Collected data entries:
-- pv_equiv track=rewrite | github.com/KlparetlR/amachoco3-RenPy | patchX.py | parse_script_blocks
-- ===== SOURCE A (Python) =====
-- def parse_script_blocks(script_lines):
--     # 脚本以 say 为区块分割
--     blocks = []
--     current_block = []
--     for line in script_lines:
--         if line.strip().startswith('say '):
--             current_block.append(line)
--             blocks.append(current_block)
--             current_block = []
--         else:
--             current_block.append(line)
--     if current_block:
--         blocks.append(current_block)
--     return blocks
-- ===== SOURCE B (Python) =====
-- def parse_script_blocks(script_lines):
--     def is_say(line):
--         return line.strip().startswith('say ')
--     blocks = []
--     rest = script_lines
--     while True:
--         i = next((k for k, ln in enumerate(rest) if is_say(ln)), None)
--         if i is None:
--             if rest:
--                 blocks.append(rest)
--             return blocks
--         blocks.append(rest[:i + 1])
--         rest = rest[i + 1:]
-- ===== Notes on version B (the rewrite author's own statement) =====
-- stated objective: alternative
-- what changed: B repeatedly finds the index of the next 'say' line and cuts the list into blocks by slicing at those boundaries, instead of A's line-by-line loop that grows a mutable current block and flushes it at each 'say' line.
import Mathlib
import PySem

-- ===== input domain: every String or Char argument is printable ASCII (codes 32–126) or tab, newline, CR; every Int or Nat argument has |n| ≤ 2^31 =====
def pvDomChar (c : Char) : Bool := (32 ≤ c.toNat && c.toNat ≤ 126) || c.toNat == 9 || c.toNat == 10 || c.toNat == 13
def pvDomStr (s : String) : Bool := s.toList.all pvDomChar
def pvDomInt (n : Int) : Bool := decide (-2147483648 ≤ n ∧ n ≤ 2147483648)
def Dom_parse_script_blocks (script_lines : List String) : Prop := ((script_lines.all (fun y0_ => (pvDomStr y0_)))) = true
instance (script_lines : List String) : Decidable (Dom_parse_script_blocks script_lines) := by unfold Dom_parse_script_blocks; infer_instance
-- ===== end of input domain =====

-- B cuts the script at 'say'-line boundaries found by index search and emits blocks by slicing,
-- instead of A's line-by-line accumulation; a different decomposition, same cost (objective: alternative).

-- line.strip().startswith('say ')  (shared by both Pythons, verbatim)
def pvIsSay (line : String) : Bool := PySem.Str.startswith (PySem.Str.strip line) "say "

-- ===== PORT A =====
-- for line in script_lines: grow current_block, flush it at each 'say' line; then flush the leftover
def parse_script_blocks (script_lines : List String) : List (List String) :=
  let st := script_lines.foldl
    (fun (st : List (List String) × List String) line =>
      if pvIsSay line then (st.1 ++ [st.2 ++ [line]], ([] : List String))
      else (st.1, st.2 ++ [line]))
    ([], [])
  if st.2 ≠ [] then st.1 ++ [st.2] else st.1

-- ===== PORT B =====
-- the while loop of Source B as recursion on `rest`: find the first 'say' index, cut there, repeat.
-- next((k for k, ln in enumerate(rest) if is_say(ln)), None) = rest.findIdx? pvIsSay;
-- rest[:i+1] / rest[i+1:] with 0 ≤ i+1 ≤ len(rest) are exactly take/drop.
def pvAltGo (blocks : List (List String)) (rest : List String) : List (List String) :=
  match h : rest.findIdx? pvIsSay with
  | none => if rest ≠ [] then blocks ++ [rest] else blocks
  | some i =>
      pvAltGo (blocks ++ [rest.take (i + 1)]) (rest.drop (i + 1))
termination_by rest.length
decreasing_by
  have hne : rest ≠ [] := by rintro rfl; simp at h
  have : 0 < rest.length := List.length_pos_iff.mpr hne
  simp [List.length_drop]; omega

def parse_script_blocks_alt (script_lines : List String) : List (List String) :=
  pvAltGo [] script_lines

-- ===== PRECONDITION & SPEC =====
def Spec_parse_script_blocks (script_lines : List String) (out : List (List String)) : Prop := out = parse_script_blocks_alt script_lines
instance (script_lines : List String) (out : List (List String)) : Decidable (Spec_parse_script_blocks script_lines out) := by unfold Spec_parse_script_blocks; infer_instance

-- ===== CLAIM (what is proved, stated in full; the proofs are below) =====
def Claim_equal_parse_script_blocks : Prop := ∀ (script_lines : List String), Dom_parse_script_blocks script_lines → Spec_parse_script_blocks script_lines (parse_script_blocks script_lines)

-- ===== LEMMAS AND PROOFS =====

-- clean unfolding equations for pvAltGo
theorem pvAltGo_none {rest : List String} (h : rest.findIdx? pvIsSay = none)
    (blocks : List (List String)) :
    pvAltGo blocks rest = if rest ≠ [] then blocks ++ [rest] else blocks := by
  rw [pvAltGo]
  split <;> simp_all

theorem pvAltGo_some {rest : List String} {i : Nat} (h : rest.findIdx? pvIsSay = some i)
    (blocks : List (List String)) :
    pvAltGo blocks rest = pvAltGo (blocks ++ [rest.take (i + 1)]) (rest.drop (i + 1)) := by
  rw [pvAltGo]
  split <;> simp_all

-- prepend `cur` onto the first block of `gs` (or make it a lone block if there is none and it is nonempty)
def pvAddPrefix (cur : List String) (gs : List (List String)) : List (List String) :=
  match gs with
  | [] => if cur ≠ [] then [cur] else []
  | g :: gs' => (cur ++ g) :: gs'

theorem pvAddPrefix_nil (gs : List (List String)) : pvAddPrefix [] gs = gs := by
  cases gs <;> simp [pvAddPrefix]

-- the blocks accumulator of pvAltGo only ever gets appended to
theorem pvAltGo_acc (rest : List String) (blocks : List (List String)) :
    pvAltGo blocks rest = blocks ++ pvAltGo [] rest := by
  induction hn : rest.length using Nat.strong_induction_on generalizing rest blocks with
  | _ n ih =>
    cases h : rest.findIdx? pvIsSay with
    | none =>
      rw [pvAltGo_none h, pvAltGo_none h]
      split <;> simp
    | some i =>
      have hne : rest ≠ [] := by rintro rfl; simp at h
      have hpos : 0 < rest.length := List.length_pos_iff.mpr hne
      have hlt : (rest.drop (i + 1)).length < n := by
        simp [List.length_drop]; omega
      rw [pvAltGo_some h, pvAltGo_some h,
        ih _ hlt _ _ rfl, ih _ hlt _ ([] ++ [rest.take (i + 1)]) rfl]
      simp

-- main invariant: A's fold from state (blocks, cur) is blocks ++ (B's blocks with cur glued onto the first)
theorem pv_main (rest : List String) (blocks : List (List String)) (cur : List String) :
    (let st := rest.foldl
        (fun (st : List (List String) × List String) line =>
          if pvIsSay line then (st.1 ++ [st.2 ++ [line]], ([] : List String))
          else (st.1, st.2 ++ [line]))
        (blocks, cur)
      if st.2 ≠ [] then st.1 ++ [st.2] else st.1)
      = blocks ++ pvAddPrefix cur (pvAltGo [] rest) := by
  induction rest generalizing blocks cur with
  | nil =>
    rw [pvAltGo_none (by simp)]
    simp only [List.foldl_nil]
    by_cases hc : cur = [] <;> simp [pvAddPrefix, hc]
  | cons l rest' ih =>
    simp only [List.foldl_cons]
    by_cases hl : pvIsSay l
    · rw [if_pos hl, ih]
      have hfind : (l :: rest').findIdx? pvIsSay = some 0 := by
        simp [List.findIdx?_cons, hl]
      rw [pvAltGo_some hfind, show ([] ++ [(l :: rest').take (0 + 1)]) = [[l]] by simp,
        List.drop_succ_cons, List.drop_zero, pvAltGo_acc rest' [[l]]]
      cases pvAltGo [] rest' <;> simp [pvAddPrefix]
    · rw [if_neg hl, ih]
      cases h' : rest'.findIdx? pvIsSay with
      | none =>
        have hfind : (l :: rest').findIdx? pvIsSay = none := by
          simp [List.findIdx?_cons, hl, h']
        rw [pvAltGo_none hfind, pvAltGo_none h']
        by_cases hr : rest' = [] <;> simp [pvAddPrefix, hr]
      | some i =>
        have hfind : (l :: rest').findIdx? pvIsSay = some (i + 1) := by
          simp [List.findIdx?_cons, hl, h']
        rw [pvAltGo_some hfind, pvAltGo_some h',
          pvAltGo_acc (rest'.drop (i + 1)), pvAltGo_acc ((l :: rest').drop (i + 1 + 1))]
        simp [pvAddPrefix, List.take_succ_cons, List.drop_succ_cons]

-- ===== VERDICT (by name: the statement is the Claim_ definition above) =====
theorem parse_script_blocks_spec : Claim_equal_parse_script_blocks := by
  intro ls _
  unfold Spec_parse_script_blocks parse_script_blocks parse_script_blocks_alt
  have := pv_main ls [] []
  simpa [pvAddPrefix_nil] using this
...
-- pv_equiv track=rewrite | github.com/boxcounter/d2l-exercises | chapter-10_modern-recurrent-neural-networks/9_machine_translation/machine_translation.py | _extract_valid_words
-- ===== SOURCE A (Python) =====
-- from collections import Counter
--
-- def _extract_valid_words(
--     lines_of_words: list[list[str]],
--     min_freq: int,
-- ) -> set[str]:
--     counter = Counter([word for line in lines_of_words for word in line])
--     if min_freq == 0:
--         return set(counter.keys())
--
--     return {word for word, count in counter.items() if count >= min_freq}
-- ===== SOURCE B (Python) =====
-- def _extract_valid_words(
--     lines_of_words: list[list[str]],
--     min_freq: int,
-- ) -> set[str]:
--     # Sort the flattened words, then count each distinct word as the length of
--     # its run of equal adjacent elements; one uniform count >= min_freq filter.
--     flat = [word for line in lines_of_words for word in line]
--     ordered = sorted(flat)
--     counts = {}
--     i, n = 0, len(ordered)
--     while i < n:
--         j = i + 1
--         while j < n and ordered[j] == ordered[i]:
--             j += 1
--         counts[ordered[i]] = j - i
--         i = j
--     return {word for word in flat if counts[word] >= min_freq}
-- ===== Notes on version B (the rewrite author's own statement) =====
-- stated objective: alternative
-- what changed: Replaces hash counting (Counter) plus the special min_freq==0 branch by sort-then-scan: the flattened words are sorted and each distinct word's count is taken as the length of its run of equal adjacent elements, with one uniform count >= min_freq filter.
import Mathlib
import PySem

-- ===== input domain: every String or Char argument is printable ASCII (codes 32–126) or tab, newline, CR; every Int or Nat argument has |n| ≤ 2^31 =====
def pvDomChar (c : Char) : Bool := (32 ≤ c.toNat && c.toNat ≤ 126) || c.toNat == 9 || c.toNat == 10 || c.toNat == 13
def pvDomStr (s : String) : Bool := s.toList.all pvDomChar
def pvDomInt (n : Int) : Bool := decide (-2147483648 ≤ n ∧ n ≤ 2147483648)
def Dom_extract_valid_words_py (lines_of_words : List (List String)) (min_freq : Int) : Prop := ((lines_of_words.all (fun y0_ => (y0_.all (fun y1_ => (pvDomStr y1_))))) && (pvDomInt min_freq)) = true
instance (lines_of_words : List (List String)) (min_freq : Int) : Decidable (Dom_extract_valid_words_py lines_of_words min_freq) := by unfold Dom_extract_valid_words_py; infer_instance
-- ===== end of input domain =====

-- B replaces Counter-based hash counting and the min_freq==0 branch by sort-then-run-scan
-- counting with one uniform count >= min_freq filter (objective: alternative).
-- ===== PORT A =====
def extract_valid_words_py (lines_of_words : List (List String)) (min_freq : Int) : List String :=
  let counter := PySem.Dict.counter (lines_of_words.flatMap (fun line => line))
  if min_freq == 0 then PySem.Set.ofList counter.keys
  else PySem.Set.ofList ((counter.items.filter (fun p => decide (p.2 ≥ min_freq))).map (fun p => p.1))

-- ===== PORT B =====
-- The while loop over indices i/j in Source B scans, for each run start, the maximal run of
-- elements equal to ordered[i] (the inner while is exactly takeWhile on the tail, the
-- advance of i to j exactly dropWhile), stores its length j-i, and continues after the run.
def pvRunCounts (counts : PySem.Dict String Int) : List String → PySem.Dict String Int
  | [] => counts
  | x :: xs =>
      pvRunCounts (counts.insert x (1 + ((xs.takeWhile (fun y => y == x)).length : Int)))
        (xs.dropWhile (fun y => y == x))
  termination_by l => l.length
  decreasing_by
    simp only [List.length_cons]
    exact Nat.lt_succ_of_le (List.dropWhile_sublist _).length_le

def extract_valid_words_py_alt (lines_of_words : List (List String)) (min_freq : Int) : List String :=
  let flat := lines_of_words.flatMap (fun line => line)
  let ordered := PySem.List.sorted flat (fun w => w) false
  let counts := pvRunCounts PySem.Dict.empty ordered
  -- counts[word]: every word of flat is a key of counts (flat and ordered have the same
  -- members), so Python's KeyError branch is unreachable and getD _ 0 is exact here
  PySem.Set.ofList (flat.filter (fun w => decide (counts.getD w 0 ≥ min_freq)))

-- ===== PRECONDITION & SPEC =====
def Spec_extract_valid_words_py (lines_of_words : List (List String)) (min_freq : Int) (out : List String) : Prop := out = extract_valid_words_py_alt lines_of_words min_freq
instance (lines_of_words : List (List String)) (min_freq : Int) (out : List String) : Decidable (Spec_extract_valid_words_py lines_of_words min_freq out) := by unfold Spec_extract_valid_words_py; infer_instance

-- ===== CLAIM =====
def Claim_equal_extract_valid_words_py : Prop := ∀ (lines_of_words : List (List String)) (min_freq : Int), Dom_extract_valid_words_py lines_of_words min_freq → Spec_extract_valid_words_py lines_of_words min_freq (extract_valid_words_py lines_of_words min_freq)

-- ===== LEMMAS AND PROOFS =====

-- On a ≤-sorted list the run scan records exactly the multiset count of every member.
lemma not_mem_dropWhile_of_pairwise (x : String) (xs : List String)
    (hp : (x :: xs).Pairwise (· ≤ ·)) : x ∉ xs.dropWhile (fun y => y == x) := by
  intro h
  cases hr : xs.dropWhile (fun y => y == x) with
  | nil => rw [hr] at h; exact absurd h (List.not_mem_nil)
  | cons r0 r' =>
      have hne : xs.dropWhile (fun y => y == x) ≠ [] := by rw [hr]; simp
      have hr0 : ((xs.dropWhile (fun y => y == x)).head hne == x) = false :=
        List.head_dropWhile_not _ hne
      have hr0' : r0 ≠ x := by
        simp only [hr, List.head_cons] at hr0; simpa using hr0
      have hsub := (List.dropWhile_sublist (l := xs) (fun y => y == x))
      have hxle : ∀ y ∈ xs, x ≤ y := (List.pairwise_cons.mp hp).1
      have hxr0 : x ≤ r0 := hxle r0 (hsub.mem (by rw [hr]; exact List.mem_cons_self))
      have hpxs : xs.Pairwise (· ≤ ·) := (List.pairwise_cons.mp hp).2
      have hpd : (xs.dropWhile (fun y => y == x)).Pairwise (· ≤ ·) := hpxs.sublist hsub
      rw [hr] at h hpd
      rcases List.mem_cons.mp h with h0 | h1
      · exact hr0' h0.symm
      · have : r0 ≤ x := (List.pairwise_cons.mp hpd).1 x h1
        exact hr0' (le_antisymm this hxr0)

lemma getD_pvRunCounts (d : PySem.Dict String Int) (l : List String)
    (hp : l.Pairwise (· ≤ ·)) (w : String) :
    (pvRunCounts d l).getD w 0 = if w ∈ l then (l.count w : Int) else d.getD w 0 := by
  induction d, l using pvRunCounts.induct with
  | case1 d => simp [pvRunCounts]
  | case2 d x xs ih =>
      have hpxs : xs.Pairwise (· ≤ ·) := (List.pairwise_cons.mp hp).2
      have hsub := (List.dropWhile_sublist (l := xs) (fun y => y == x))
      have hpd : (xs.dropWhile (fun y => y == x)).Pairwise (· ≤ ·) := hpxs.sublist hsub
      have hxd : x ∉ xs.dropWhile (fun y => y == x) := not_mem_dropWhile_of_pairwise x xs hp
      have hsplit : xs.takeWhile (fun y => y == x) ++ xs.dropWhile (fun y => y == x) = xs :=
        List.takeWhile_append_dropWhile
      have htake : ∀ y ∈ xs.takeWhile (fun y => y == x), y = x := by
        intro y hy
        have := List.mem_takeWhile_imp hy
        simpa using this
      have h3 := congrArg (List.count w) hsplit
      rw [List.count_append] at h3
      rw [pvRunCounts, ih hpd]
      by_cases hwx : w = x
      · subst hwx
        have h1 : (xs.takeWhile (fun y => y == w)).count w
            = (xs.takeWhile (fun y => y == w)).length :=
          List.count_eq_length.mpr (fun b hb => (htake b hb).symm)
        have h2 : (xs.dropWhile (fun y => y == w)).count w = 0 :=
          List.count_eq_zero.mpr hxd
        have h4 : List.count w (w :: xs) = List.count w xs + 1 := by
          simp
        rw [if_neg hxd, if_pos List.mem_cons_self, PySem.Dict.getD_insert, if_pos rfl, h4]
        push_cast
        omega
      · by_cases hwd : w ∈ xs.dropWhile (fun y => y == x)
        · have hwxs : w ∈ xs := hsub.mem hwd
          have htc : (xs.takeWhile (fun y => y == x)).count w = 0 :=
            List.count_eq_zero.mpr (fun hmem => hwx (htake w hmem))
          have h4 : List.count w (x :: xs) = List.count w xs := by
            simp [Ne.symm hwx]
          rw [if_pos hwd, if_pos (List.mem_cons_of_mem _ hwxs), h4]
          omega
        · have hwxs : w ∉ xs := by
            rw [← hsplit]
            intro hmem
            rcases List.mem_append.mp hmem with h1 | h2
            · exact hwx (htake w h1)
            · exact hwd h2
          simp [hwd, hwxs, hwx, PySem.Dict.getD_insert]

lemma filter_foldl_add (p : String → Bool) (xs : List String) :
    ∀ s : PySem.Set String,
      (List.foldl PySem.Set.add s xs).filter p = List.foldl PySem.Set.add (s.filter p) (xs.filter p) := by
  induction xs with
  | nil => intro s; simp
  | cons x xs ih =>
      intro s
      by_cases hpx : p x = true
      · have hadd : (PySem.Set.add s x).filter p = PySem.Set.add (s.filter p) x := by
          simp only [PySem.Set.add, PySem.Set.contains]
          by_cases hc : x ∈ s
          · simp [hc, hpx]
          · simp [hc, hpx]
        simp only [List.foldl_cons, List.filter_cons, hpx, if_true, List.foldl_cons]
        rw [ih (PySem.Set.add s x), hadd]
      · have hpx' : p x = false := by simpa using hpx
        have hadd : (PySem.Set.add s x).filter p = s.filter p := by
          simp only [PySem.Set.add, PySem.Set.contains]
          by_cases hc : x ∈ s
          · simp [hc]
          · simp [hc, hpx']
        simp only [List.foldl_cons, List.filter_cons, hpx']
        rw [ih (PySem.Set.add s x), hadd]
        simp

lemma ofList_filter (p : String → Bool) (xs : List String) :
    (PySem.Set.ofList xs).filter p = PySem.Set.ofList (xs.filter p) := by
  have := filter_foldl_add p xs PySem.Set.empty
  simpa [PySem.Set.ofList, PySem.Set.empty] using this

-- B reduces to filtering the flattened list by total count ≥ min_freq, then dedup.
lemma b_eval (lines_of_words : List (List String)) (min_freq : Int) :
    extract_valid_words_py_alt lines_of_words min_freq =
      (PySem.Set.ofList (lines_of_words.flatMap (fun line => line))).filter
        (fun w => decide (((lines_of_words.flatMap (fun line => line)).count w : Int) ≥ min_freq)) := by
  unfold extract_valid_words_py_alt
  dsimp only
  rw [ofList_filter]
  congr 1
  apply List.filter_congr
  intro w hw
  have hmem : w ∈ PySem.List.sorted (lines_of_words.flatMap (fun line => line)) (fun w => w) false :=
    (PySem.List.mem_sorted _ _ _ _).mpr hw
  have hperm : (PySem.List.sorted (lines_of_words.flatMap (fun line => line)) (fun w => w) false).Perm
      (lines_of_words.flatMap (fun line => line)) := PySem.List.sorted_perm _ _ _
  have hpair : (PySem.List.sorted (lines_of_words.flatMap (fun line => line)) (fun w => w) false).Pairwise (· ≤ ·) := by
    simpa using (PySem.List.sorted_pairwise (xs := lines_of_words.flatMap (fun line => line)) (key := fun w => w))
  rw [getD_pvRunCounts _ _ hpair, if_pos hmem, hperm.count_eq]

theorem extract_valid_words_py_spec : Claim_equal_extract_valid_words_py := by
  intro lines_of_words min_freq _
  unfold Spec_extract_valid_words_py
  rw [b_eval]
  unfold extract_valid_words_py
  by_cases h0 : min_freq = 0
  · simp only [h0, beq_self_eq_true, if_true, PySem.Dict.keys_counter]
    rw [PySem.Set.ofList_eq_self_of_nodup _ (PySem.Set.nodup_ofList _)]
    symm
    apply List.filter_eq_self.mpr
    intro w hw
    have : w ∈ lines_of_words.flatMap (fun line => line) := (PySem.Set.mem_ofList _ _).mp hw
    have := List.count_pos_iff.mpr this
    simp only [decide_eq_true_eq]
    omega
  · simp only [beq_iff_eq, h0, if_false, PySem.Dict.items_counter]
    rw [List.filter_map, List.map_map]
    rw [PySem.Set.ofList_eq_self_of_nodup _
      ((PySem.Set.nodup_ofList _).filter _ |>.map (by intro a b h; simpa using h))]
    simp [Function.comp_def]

• _INSTRUCTIONS TO FOLLOW_:
Scan the entries above for the string "this", and copy every line where it turns up.

• _ANSWER FOR THE TASK_:
  simpa [pvAddPrefix_nil] using this
        exact hr0' (le_antisymm this hxr0)
        simpa using this
  simpa [PySem.Set.ofList, PySem.Set.empty] using this
    have := List.count_pos_iff.mpr this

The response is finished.